You weren't half so intractable as this
The night I was defeated in our contest.
It was part of our bargain.
You said you'd read it over if I'd play."
"That was before I knew what it was about!
I'm adamant.
If we talk at all, we'll talk of something different."
"By all means, then, out of regard for you,
No further words about the book will ever pass between us.
I give you my promise, as good as the word Jehovah gave to Moses."
I felt myself an awkward bird in my ungainly nest,
Watching to see what scheme would hatch
From this strange conversation.
I left my ladder while the gentlemen were getting seated,
Crawling out upon a limb whose angles fit my features.
To hear him treat my master so, I thought to take my shears
And prune this fellow's haughty ways a little at the ears.
I was dissuaded by my present delicate situation,
And greatly feared discovery when my foot chanced to dislodge
An over-ripened apple which dropped in their conversation.
"Damn, an apple!" Swift cried out, "It nearly broke my skull!"
"Your head is far to hard, I fear, to let an apple dent it."
"Your garden is too cramped, I fear, to possibly prevent it."
"Cramped? What do you mean?
I've spent some years in planning this estate
Constructed from meticulous design
Which I devised according to some geometric laws.

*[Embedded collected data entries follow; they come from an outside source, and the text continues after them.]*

-- pv_equiv track=rewrite | github.com/devdanzin/code-review-toolkit | plugins/code-review-toolkit/scripts/measure_complexity.py | _effective_line_count
-- ===== SOURCE A (Python) =====
-- def _effective_line_count(source_lines: list[str]) -> int:
--     """Count non-blank, non-comment lines."""
--     count = 0
--     in_docstring = False
--     docstring_quote: str | None = None
--     for line in source_lines:
--         stripped = line.strip()
--         if not stripped:
--             continue
--
--         # Handle multiline strings (rough heuristic).
--         if in_docstring:
--             if docstring_quote and docstring_quote in stripped:
--                 in_docstring = False
--             continue
--
--         if stripped.startswith(('"""', "'''")):
--             quote = stripped[:3]
--             # Single-line docstring.
--             if stripped.count(quote) >= 2:
--                 continue
--             in_docstring = True
--             docstring_quote = quote
--             continue
--
--         if stripped.startswith("#"):
--             continue
--
--         count += 1
--     return count
-- ===== SOURCE B (Python) =====
-- def _transition(stripped):
--     """Full transition table for one stripped line: entry k gives (next_state, count_delta)
--     from state k, where 0 = code, 1 = inside a \"\"\" docstring, 2 = inside a ''' docstring."""
--     if not stripped:
--         return ((0, 0), (1, 0), (2, 0))
--     from_dq = (0, 0) if '"""' in stripped else (1, 0)
--     from_sq = (0, 0) if "'''" in stripped else (2, 0)
--     if stripped.startswith(('"""', "'''")):
--         quote = stripped[:3]
--         if stripped.count(quote) >= 2:
--             from_code = (0, 0)
--         else:
--             from_code = (1 if quote == '"""' else 2, 0)
--     elif stripped.startswith('#'):
--         from_code = (0, 0)
--     else:
--         from_code = (0, 1)
--     return (from_code, from_dq, from_sq)
--
--
-- def _effective_line_count(source_lines: list[str]) -> int:
--     """Count non-blank, non-comment lines: map each line to a state-transition table,
--     then fold the tables through the 3-state machine."""
--     count = 0
--     state = 0
--     for table in map(_transition, (line.strip() for line in source_lines)):
--         state, delta = table[state]
--         count += delta
--     return count
-- ===== Notes on version B (the rewrite author's own statement) =====
-- stated objective: alternative
-- what changed: Replaces A's single pass with flag-based branching (in_docstring/docstring_quote mutable state deciding which checks run) by a map stage that turns every line independently into a complete 3-state transition table (code / inside-triple-double / inside-triple-single, each entry giving next state and count delta) followed by a fold that only indexes the tables through the state machine.
import Mathlib
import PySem

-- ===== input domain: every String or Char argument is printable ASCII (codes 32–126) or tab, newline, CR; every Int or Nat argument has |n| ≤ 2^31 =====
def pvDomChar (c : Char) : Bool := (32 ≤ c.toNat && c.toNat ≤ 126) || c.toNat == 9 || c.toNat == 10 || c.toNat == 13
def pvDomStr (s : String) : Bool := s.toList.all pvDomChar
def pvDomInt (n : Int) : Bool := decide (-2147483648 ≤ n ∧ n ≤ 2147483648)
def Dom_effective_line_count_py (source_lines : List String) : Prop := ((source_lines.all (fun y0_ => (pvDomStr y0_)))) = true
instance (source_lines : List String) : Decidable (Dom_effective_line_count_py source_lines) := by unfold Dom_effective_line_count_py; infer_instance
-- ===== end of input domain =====

-- B replaces A's flag-based branching pass by mapping each line to a full 3-state transition table and folding the tables (objective: alternative decomposition, same cost).

-- ===== PORT A =====
-- A's loop state: (count, in_docstring, docstring_quote)
def elcStepA (st : Int × Bool × Option String) (line : String) : Int × Bool × Option String :=
  if PySem.Str.strip line = "" then st
  else if st.2.1 then
    -- 'if docstring_quote and docstring_quote in stripped'
    if (match st.2.2 with
        | some q => decide (q ≠ "") && PySem.Str.isIn q (PySem.Str.strip line)
        | none => false) then (st.1, false, st.2.2)
    else st
  else if PySem.Str.startswith (PySem.Str.strip line) "\"\"\"" ||
          PySem.Str.startswith (PySem.Str.strip line) "'''" then
    if 2 ≤ PySem.Str.count (PySem.Str.strip line)
        (PySem.Str.slice (PySem.Str.strip line) none (some 3)) then st
    else (st.1, true, some (PySem.Str.slice (PySem.Str.strip line) none (some 3)))
  else if PySem.Str.startswith (PySem.Str.strip line) "#" then st
  else (st.1 + 1, st.2.1, st.2.2)

def effective_line_count_py (source_lines : List String) : Int :=
  (source_lines.foldl elcStepA (0, false, none)).1

-- ===== PORT B =====
-- the full transition table of one stripped line: entry k = (next state, count delta) from state k
-- (0 = code, 1 = inside a """ docstring, 2 = inside a ''' docstring)
def elcTrans (s : String) : (Nat × Int) × (Nat × Int) × (Nat × Int) :=
  if s = "" then ((0, 0), (1, 0), (2, 0))
  else
    let from_dq := if PySem.Str.isIn "\"\"\"" s then ((0 : Nat), (0 : Int)) else (1, 0)
    let from_sq := if PySem.Str.isIn "'''" s then ((0 : Nat), (0 : Int)) else (2, 0)
    let from_code :=
      if PySem.Str.startswith s "\"\"\"" || PySem.Str.startswith s "'''" then
        let quote := PySem.Str.slice s none (some 3)
        if 2 ≤ PySem.Str.count s quote then ((0 : Nat), (0 : Int))
        else ((if quote = "\"\"\"" then 1 else 2), 0)
      else if PySem.Str.startswith s "#" then (0, 0)
      else (0, 1)
    (from_code, from_dq, from_sq)

-- 'table[state]' of B's loop body
def elcIndex (t : (Nat × Int) × (Nat × Int) × (Nat × Int)) (st : Nat) : Nat × Int :=
  if st = 0 then t.1 else if st = 1 then t.2.1 else t.2.2

def effective_line_count_py_alt (source_lines : List String) : Int :=
  ((source_lines.map (fun line => elcTrans (PySem.Str.strip line))).foldl
    (fun (acc : Int × Nat) table =>
      let p := elcIndex table acc.2
      (acc.1 + p.2, p.1)) (0, 0)).1

-- ===== PRECONDITION & SPEC =====
def Spec_effective_line_count_py (source_lines : List String) (out : Int) : Prop := out = effective_line_count_py_alt source_lines
instance (source_lines : List String) (out : Int) : Decidable (Spec_effective_line_count_py source_lines out) := by unfold Spec_effective_line_count_py; infer_instance

-- ===== CLAIM (what is proved, stated in full; the proofs are below) =====
def Claim_equal_effective_line_count_py : Prop := ∀ (source_lines : List String), Dom_effective_line_count_py source_lines → Spec_effective_line_count_py source_lines (effective_line_count_py source_lines)

-- ===== LEMMAS AND PROOFS =====

-- B's fold, abbreviated for the invariant
def elcRunB (acc : Int × Nat) (ls : List String) : Int :=
  ((ls.map (fun line => elcTrans (PySem.Str.strip line))).foldl
    (fun (acc : Int × Nat) table =>
      let p := elcIndex table acc.2
      (acc.1 + p.2, p.1)) acc).1

theorem elcRunB_nil (acc : Int × Nat) : elcRunB acc [] = acc.1 := rfl

theorem elcRunB_cons (acc : Int × Nat) (l : String) (ls : List String) :
    elcRunB acc (l :: ls) =
      elcRunB (acc.1 + (elcIndex (elcTrans (PySem.Str.strip l)) acc.2).2,
               (elcIndex (elcTrans (PySem.Str.strip l)) acc.2).1) ls := rfl

theorem alt_eq_run (ls : List String) :
    effective_line_count_py_alt ls = elcRunB (0, 0) ls := rfl

-- a stripped line starting with triple quote p has s[:3] = p
theorem slice3_of_startswith (s p : String) (hp : p.toList.length = 3)
    (h : PySem.Str.startswith s p = true) :
    PySem.Str.slice s none (some 3) = p := by
  rw [PySem.Str.startswith_eq] at h
  obtain ⟨t, ht⟩ := (PySem.Chars.startswith_iff _ _).mp h
  apply String.toList_inj.mp
  rw [PySem.Str.toList_slice, PySem.Chars.slice_eq_listSlice,
    PySem.List.slice_to s.toList (by norm_num : (0:Int) ≤ 3)]
  rw [show ((3:Int).toNat) = 3 from rfl, ← ht, List.take_append_of_le_length (by omega)]
  simp [hp]

-- step evaluation lemmas for A's transition function
theorem stepA_blank (st : Int × Bool × Option String) (l : String)
    (h : PySem.Str.strip l = "") : elcStepA st l = st := by
  simp [elcStepA, h]

theorem stepA_in (count : Int) (q : String) (l : String)
    (h : PySem.Str.strip l ≠ "") (hq : q ≠ "") :
    elcStepA (count, true, some q) l =
      (if PySem.Str.isIn q (PySem.Str.strip l) then (count, false, some q)
       else (count, true, some q)) := by
  simp [elcStepA, h, hq]

theorem stepA_code (count : Int) (dq : Option String) (l : String)
    (h : PySem.Str.strip l ≠ "") :
    elcStepA (count, false, dq) l =
      (if PySem.Str.startswith (PySem.Str.strip l) "\"\"\"" ||
          PySem.Str.startswith (PySem.Str.strip l) "'''" then
        if 2 ≤ PySem.Str.count (PySem.Str.strip l)
            (PySem.Str.slice (PySem.Str.strip l) none (some 3)) then (count, false, dq)
        else (count, true, some (PySem.Str.slice (PySem.Str.strip l) none (some 3)))
      else if PySem.Str.startswith (PySem.Str.strip l) "#" then (count, false, dq)
      else (count + 1, false, dq)) := by
  simp [elcStepA, h]

-- evaluation lemmas for B's transition table
theorem elcTrans_blank (s : String) (h : s = "") :
    elcTrans s = ((0, 0), (1, 0), (2, 0)) := by
  rw [h]; rfl

theorem elcTrans_ne (s : String) (h : s ≠ "") :
    elcTrans s =
      ((if PySem.Str.startswith s "\"\"\"" || PySem.Str.startswith s "'''" then
          if 2 ≤ PySem.Str.count s (PySem.Str.slice s none (some 3)) then ((0 : Nat), (0 : Int))
          else ((if PySem.Str.slice s none (some 3) = "\"\"\"" then 1 else 2), 0)
        else if PySem.Str.startswith s "#" then (0, 0)
        else (0, 1)),
       (if PySem.Str.isIn "\"\"\"" s then ((0 : Nat), (0 : Int)) else (1, 0)),
       (if PySem.Str.isIn "'''" s then ((0 : Nat), (0 : Int)) else (2, 0))) := by
  unfold elcTrans
  rw [if_neg h]

theorem elcIndex0 (t : (Nat × Int) × (Nat × Int) × (Nat × Int)) : elcIndex t 0 = t.1 := rfl
theorem elcIndex1 (t : (Nat × Int) × (Nat × Int) × (Nat × Int)) : elcIndex t 1 = t.2.1 := rfl
theorem elcIndex2 (t : (Nat × Int) × (Nat × Int) × (Nat × Int)) : elcIndex t 2 = t.2.2 := rfl

-- joint invariant: A's fold equals B's fold under the state correspondence
-- (c, false, _) ~ (c, 0), (c, true, some """) ~ (c, 1), (c, true, some ''') ~ (c, 2)
theorem elc_invariant (ls : List String) :
    (∀ (c : Int) (dq : Option String),
        (ls.foldl elcStepA (c, false, dq)).1 = elcRunB (c, 0) ls) ∧
    (∀ (c : Int), (ls.foldl elcStepA (c, true, some "\"\"\"")).1 = elcRunB (c, 1) ls) ∧
    (∀ (c : Int), (ls.foldl elcStepA (c, true, some "'''")).1 = elcRunB (c, 2) ls) := by
  induction ls with
  | nil => simp [elcRunB_nil]
  | cons l ls ih =>
    by_cases h0 : PySem.Str.strip l = ""
    · refine ⟨fun c dq => ?_, fun c => ?_, fun c => ?_⟩ <;>
        rw [List.foldl_cons, stepA_blank _ _ h0, elcRunB_cons, elcTrans_blank _ h0]
      · rw [elcIndex0]; simpa using ih.1 c dq
      · rw [elcIndex1]; simpa using ih.2.1 c
      · rw [elcIndex2]; simpa using ih.2.2 c
    · refine ⟨fun c dq => ?_, fun c => ?_, fun c => ?_⟩
      · rw [List.foldl_cons, stepA_code c dq l h0, elcRunB_cons, elcTrans_ne _ h0, elcIndex0]
        by_cases h1 : (PySem.Str.startswith (PySem.Str.strip l) "\"\"\"" ||
            PySem.Str.startswith (PySem.Str.strip l) "'''") = true
        · rw [if_pos h1, if_pos h1]
          by_cases h2 : 2 ≤ PySem.Str.count (PySem.Str.strip l)
              (PySem.Str.slice (PySem.Str.strip l) none (some 3))
          · rw [if_pos h2, if_pos h2]; simpa using ih.1 c dq
          · rw [if_neg h2, if_neg h2]
            rcases Bool.or_eq_true_iff.mp h1 with hs | hs
            · have hq := slice3_of_startswith _ "\"\"\"" (by decide) hs
              rw [hq, if_pos rfl]
              simpa using ih.2.1 c
            · have hq := slice3_of_startswith _ "'''" (by decide) hs
              rw [hq, if_neg (by decide)]
              simpa using ih.2.2 c
        · rw [if_neg h1, if_neg h1]
          by_cases h3 : PySem.Str.startswith (PySem.Str.strip l) "#" = true
          · rw [if_pos h3, if_pos h3]; simpa using ih.1 c dq
          · rw [if_neg h3, if_neg h3]; simpa using ih.1 (c + 1) dq
      · rw [List.foldl_cons, stepA_in c _ l h0 (by decide), elcRunB_cons, elcTrans_ne _ h0,
          elcIndex1]
        by_cases hin : PySem.Str.isIn "\"\"\"" (PySem.Str.strip l) = true
        · rw [if_pos hin, if_pos hin]; simpa using ih.1 c (some "\"\"\"")
        · rw [if_neg hin, if_neg hin]; simpa using ih.2.1 c
      · rw [List.foldl_cons, stepA_in c _ l h0 (by decide), elcRunB_cons, elcTrans_ne _ h0,
          elcIndex2]
        by_cases hin : PySem.Str.isIn "'''" (PySem.Str.strip l) = true
        · rw [if_pos hin, if_pos hin]; simpa using ih.1 c (some "'''")
        · rw [if_neg hin, if_neg hin]; simpa using ih.2.2 c

-- ===== VERDICT (by name: the statement is the Claim_ definition above) =====
theorem effective_line_count_py_spec : Claim_equal_effective_line_count_py := by
  intro source_lines _
  unfold Spec_effective_line_count_py effective_line_count_py
  rw [alt_eq_run]
  exact (elc_invariant source_lines).1 0 none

Everything is most purposefully placed
And has a cause behind it, either from utility or beauty,
Though principally from beauty, I would say."
"If this were my estate, I'd build it very differently.
I'd let the hedges gain some height,
and put a lock upon the garden gate.
I'd move the stable closer to the house."
"Those beasts are just as well off where they are."
"You've grown too gentile in your ways.
Although I never cared for gardens, or for country life.
Give me a city!
If you want a garden, take a king's garden or a grand park,
With statues of Heros and Muses along the walks,
And mazes, to amuse the gentlewomen.
If you wanted country life,
You should have been a farmer
Like your farmer-neighbor down the road a ways,
The furrows in his fields as orderly,
As if he'd used a straightedge, not a plow.
You want to be a farmer without the sweat.
I'd hardly call your estate a work of art.
Why, look at your garden hedge.
There's not one angle in it to be found.
That makes your garden look more like some egg.
It doesn't even have a front or back.
And just these two trees standing in the center.
This place falls short of a garden, and more so of art.
It's hardly fit to entertain a friend
Who comes upon a Sunday afternoon."
"Your'e wrong on one thing, Jonathan,
I'm far from growing soft on my estate.
And for another, this is something more than just a garden.
It's more, I'm sure, than you suspect it is."
"More than I suspect!
What parable is this?
Have you some critic buried underneath us?"
"If you want a grave,
You'll find the churchyard half-way up the road.
And as for that solemn gentleman you mentioned,
It's even more than critics would expect.
This garden serves as paradigm of sorts,
Or diagram to aid me in my vision.
I sit here days and wander its perspectives.
I am a sedentary traveller."
"Sendentary traveller? What kind is that?"
"The best!
Quite like Odysseus in retrospect,
In Ithaca reflecting in his garden
Upon a man encountered in his journey,
Or even more, like Homer by a fire
As he reflected on the Odyssey.
What fruits this yields lie in one's point of view.
As for the garden, it is its own fruit,
Ripening in the light of my understanding.
It takes on different shades from day to day.
And just this afternoon it came to be
The most revealing land I've ever been to."